Regardless of shipping terms, all risk that the ordered goods may be lost, damaged or delayed in transit shall be upon the seller until conforming goods have been actually received, inspected and accepted by Purchaser. The seller shall be liable to Purchaser for any loss or damage resulting from the seller’s failure to act so as to provide adequate protection during shipment. Additional expenses, charges or claims incurred as a result of deviation from the specified route, noncompliance with other shipping instructions, or improper description of the shipment in shipping documents shall be assumed by the seller.

5. INSPECTION, ACCEPTANCE AND REJECTION. All goods purchased hereunder (and work-in-progress relating thereto) shall be subject to inspection and testing by Purchaser at any reasonable time and from time to time before, during or after manufacture and delivery.

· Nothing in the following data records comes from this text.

-- pv_equiv track=rewrite | github.com/iFDVCS/spy-cy | AES_encrypt.py | mkstr
-- ===== SOURCE A (Python) =====
-- def mkstr(prefix):
-- 	if len(prefix) == 4:
-- 		return [prefix]
-- 	combs = []
-- 	combs.extend(mkstr(prefix + "A"))
-- 	combs.extend(mkstr(prefix + "T"))
-- 	combs.extend(mkstr(prefix + "G"))
-- 	combs.extend(mkstr(prefix + "C"))
-- 	return combs
-- ===== SOURCE B (Python) =====
-- def mkstr(prefix):
--     level = [prefix]
--     for _ in range(4 - len(prefix)):
--         level = [s + c for s in level for c in "ATGC"]
--     return level
-- ===== Notes on version B (the rewrite author's own statement) =====
-- stated objective: simpler
-- what changed: Replaces the 4-way recursion with an iterative level-by-level worklist: each loop pass extends every string by one of A,T,G,C until length 4.
import Mathlib
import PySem

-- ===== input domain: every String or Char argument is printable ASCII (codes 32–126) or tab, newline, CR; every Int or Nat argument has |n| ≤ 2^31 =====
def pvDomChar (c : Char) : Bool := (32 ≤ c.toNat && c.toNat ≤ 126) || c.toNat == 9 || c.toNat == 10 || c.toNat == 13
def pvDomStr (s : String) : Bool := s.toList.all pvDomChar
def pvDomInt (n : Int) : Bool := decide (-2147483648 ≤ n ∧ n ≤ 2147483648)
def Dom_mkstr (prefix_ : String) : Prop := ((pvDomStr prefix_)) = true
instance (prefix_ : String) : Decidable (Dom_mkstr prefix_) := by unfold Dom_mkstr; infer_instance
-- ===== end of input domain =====

-- B replaces A's 4-way recursion with an iterative level-by-level worklist loop (simpler decomposition, same cost).
-- ===== PORT A =====
-- A is recursive; the port uses fuel 4 (= max recursion depth on the admitted inputs
-- len(prefix) ≤ 4); for len > 4 Python A never terminates (excluded by Pre_).
def mkstrGo : Nat → List Char → List (List Char)
  | fuel, p =>
    if p.length = 4 then [p]
    else
      match fuel with
      | 0 => []
      | f + 1 =>
        mkstrGo f (p ++ ['A']) ++ mkstrGo f (p ++ ['T']) ++
        mkstrGo f (p ++ ['G']) ++ mkstrGo f (p ++ ['C'])

def mkstr (prefix_ : String) : List String :=
  (mkstrGo 4 prefix_.toList).map (fun l => String.mk l)

-- ===== PORT B =====
def mkstr_alt (prefix_ : String) : List String :=
  let level :=
    (List.range (4 - prefix_.toList.length)).foldl
      (fun lv _ => lv.flatMap (fun s => ['A', 'T', 'G', 'C'].map (fun c => s ++ [c])))
      [prefix_.toList]
  level.map (fun l => String.mk l)

-- ===== PRECONDITION & SPEC =====
-- Pre_ excludes exactly the prefixes longer than 4 characters, on which Python A
-- recurses forever (RecursionError).
def Pre_mkstr (prefix_ : String) : Prop := prefix_.toList.length ≤ 4
instance (prefix_ : String) : Decidable (Pre_mkstr prefix_) := by unfold Pre_mkstr; infer_instance
def pvWitness_mkstr : String := "AT"

def Spec_mkstr (prefix_ : String) (out : List String) : Prop := out = mkstr_alt prefix_
instance (prefix_ : String) (out : List String) : Decidable (Spec_mkstr prefix_ out) := by unfold Spec_mkstr; infer_instance

-- ===== CLAIM (what is proved, stated in full; the proofs are below) =====
def Claim_equal_mkstr : Prop := ∀ (prefix_ : String), Dom_mkstr prefix_ → Pre_mkstr prefix_ → Spec_mkstr prefix_ (mkstr prefix_)

-- ===== LEMMAS AND PROOFS =====

-- One pass of B's loop body.
def step (lv : List (List Char)) : List (List Char) :=
  lv.flatMap (fun s => ['A', 'T', 'G', 'C'].map (fun c => s ++ [c]))

-- B's loop, as a function of the number of remaining passes.
def F (n : Nat) (lv : List (List Char)) : List (List Char) :=
  (List.range n).foldl (fun lv _ => step lv) lv

lemma F_succ_front (n : Nat) (lv : List (List Char)) : F (n + 1) lv = F n (step lv) := by
  simp [F, List.range_succ_eq_map, List.foldl_map]

lemma step_append (l1 l2 : List (List Char)) : step (l1 ++ l2) = step l1 ++ step l2 := by
  simp [step]

lemma F_append (n : Nat) (l1 l2 : List (List Char)) : F n (l1 ++ l2) = F n l1 ++ F n l2 := by
  induction n generalizing l1 l2 with
  | zero => simp [F]
  | succ n ih => rw [F_succ_front, F_succ_front, F_succ_front, step_append, ih]

lemma mkstrGo_eq_F (f : Nat) (p : List Char) (hlen : p.length ≤ 4)
    (hf : 4 - p.length ≤ f) : mkstrGo f p = F (4 - p.length) [p] := by
  induction f generalizing p with
  | zero =>
    have h4 : p.length = 4 := by omega
    rw [mkstrGo]
    simp [h4, F]
  | succ f ih =>
    rw [mkstrGo]
    by_cases h4 : p.length = 4
    · simp [h4, F]
    · have hlt : p.length < 4 := by omega
      simp only [h4, if_false]
      have hstep : step [p] = [p ++ ['A']] ++ [p ++ ['T']] ++ [p ++ ['G']] ++ [p ++ ['C']] := by
        simp [step]
      have hk : ∀ c : Char, 4 - (p ++ [c]).length = 4 - p.length - 1 := by
        intro c; simp; omega
      have hn : 4 - p.length = (4 - p.length - 1) + 1 := by omega
      rw [ih (p ++ ['A']) (by simp; omega) (by simp; omega),
          ih (p ++ ['T']) (by simp; omega) (by simp; omega),
          ih (p ++ ['G']) (by simp; omega) (by simp; omega),
          ih (p ++ ['C']) (by simp; omega) (by simp; omega),
          hk, hk, hk, hk, hn, F_succ_front, hstep, F_append, F_append, F_append, Nat.add_sub_cancel]

-- ===== VERDICT (by name: the statement is the Claim_ definition above) =====
theorem mkstr_spec : Claim_equal_mkstr := by
  intro prefix_ _ hpre
  unfold Spec_mkstr mkstr mkstr_alt
  rw [mkstrGo_eq_F 4 prefix_.toList hpre (by omega)]
  rfl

If any inspection or test is to be made on the premises of the seller, the seller without additional charge shall provide all reasonable facilities and assistance for the safety and convenience of the inspectors in the performance of their duties.

Notwithstanding prior inspections, all goods are subject to final inspection and approval at Purchaser’s facility or other place designated by Purchaser and, notwithstanding any payment that may be made, no goods are deemed accepted until such final inspection and approval.

Purchaser’s inspection before, during or after manufacture and delivery shall not constitute a waiver of the right of subsequent rejection by reason of any undiscovered or latent defect. Purchaser may return or make necessary repairs to rejected goods, in either case at the seller’s expense. The seller shall not replace goods returned as defective unless so directed by Purchaser in writing.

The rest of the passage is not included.